-- pv_equiv track=rewrite | github.com/Kearskill/RubyCode | PLN/q7.py | count
-- ===== SOURCE A (Python) =====
-- def count(arr):
--     results = []
--     for e in arr:
--         res = 0
--         arr = []
--         for val in e:
--             arr.append(val)
--             for x in arr:
--                 if sum(arr) - x == x:
--                     res += 1
--         results.append(res)
--     return results
-- ===== SOURCE B (Python) =====
-- def count(arr):
--     results = []
--     for e in arr:
--         res = 0
--         total = 0
--         cnt = {}
--         for val in e:
--             total += val
--             cnt[val] = cnt.get(val, 0) + 1
--             if total % 2 == 0:
--                 res += cnt.get(total // 2, 0)
--         results.append(res)
--     return results
-- ===== Notes on version B (the rewrite author's own statement) =====
-- stated objective: faster
-- what changed: Replaced A's per-element rescan of the growing prefix (with an inner sum() call each time) by a single pass per sublist keeping a running sum and a counter dict, adding cnt.get(total//2, 0) when the running sum is even.
import Mathlib
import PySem

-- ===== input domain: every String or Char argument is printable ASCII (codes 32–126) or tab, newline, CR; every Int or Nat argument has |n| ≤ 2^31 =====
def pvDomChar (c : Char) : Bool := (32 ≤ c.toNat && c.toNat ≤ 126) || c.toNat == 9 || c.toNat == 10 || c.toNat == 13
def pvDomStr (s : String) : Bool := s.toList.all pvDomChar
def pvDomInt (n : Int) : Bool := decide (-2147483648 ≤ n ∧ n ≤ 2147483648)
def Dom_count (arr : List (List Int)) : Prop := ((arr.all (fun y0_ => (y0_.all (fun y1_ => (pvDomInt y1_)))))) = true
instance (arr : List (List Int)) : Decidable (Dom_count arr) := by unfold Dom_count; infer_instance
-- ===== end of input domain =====

-- B replaces A's rescan of the growing prefix (with an inner sum()) per element by one pass
-- per sublist with a running sum and a counter dict.

-- ===== PORT A =====
-- per-element body of A's inner loop: append val to the prefix, then scan the prefix
-- counting x with sum(prefix) - x == x; state = (res, prefix)
def stepA (st : Int × List Int) (val : Int) : Int × List Int :=
  let arr2 := st.2 ++ [val]
  (arr2.foldl (fun r x => if arr2.sum - x = x then r + 1 else r) st.1, arr2)

def countInnerA (e : List Int) : Int := (e.foldl stepA (0, [])).1

def count (arr : List (List Int)) : List Int :=
  arr.foldl (fun results e => results ++ [countInnerA e]) []

-- ===== PORT B =====
-- per-element body of B's loop: total += val; cnt[val] = cnt.get(val, 0) + 1;
-- if total % 2 == 0: res += cnt.get(total // 2, 0); state = (total, cnt, res)
def stepB (st : Int × PySem.Dict Int Int × Int) (val : Int) : Int × PySem.Dict Int Int × Int :=
  let total := st.1 + val
  let cnt := st.2.1.insert val (st.2.1.getD val 0 + 1)
  (total, cnt,
    if PySem.Int.mod total 2 = 0 then st.2.2 + cnt.getD (PySem.Int.floordiv total 2) 0
    else st.2.2)

def countInnerB (e : List Int) : Int :=
  (e.foldl stepB (0, PySem.Dict.empty, 0)).2.2

def count_alt (arr : List (List Int)) : List Int :=
  arr.foldl (fun results e => results ++ [countInnerB e]) []

-- ===== PRECONDITION & SPEC =====
def Spec_count (arr : List (List Int)) (out : List Int) : Prop := out = count_alt arr
instance (arr : List (List Int)) (out : List Int) : Decidable (Spec_count arr out) := by unfold Spec_count; infer_instance

-- ===== CLAIM (what is proved, stated in full; the proofs are below) =====
def Claim_equal_count : Prop := ∀ (arr : List (List Int)), Dom_count arr → Spec_count arr (count arr)

-- ===== LEMMAS AND PROOFS =====

-- the counter dict B has built after processing the prefix p
def counterI (p : List Int) : PySem.Dict Int Int :=
  p.foldl (fun d x => d.insert x (d.getD x 0 + 1)) PySem.Dict.empty

lemma counterI_append (p : List Int) (val : Int) :
    counterI (p ++ [val]) = (counterI p).insert val ((counterI p).getD val 0 + 1) := by
  unfold counterI; rw [List.foldl_append]; rfl

lemma counterI_getD (p : List Int) (v : Int) :
    (counterI p).getD v 0 = (p.count v : Int) := by
  unfold counterI
  rw [PySem.Dict.getD_foldl_insert_add_one]
  simp

-- A's inner scan of a prefix q is a countP of the condition, added to the accumulator
lemma scanA_eq_countP (q : List Int) (s r : Int) :
    q.foldl (fun r x => if s - x = x then r + 1 else r) r
      = r + (q.countP (fun x => decide (s - x = x))) := by
  induction q generalizing r with
  | nil => simp
  | cons x t ih =>
      simp only [List.foldl_cons, List.countP_cons, ih]
      by_cases h : s - x = x
      · simp only [h, if_pos, decide_eq_true_eq]; push_cast; ring
      · simp [h]

-- the condition s - x == x holds exactly for x = s // 2 when s is even, never when s is odd
lemma countP_half (q : List Int) (s : Int) :
    (q.countP (fun x => decide (s - x = x)) : Int)
      = (if PySem.Int.mod s 2 = 0 then (q.count (PySem.Int.floordiv s 2) : Int) else 0) := by
  by_cases h : PySem.Int.mod s 2 = 0
  · have hdvd : (2 : Int) ∣ s := (PySem.Int.mod_eq_zero_iff_dvd s 2).1 h
    obtain ⟨k, hk⟩ := hdvd
    have hfd : PySem.Int.floordiv s 2 = k := by
      rw [PySem.Int.floordiv_eq_ediv_of_pos (by norm_num)]
      omega
    simp only [h, if_pos, hfd, List.count_eq_countP]
    congr 1
    apply List.countP_congr
    intro x _
    constructor <;> (intro hx; simp_all; omega)
  · have hfalse : ∀ x ∈ q, ¬ (s - x = x) := by
      intro x _ hx
      exact h ((PySem.Int.mod_eq_zero_iff_dvd s 2).2 ⟨x, by omega⟩)
    rw [if_neg h, List.countP_eq_zero.2 (by simpa using hfalse)]
    simp

-- one step of the two loops preserves the invariant state correspondence
lemma step_corr (p : List Int) (r val : Int) :
    stepB (p.sum, counterI p, r) val
      = ((p ++ [val]).sum, counterI (p ++ [val]),
          (p ++ [val]).foldl (fun r x => if (p ++ [val]).sum - x = x then r + 1 else r) r) := by
  unfold stepB
  have hsum : p.sum + val = (p ++ [val]).sum := by simp
  refine Prod.ext hsum (Prod.ext ?_ ?_)
  · simp [counterI_append]
  · simp only [← counterI_append, hsum]
    rw [scanA_eq_countP, countP_half, counterI_getD]
    simp
    split_ifs <;> ring

-- the two inner loops agree for any common prefix p and accumulator r
lemma inner_invariant (e : List Int) : ∀ (p : List Int) (r : Int),
    (e.foldl stepA (r, p)).1 = (e.foldl stepB (p.sum, counterI p, r)).2.2 := by
  induction e with
  | nil => intro p r; rfl
  | cons val t ih =>
      intro p r
      simp only [List.foldl_cons, step_corr]
      exact ih (p ++ [val]) _

lemma inner_eq (e : List Int) : countInnerA e = countInnerB e := by
  unfold countInnerA countInnerB
  have := inner_invariant e [] 0
  simpa [counterI] using this

-- ===== VERDICT (by name: the statement is the Claim_ definition above) =====
theorem count_spec : Claim_equal_count := by
  intro arr _
  unfold Spec_count count count_alt
  rw [PySem.List.foldl_append_singleton_eq_map, PySem.List.foldl_append_singleton_eq_map]
  simp [inner_eq]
···
**Task objective:** Read the entries and pick out all lines that include the word "pass".

**Exercise answer:**
-- what changed: Replaced A's per-element rescan of the growing prefix (with an inner sum() call each time) by a single pass per sublist keeping a running sum and a counter dict, adding cnt.get(total//2, 0) when the running sum is even.
-- B replaces A's rescan of the growing prefix (with an inner sum()) per element by one pass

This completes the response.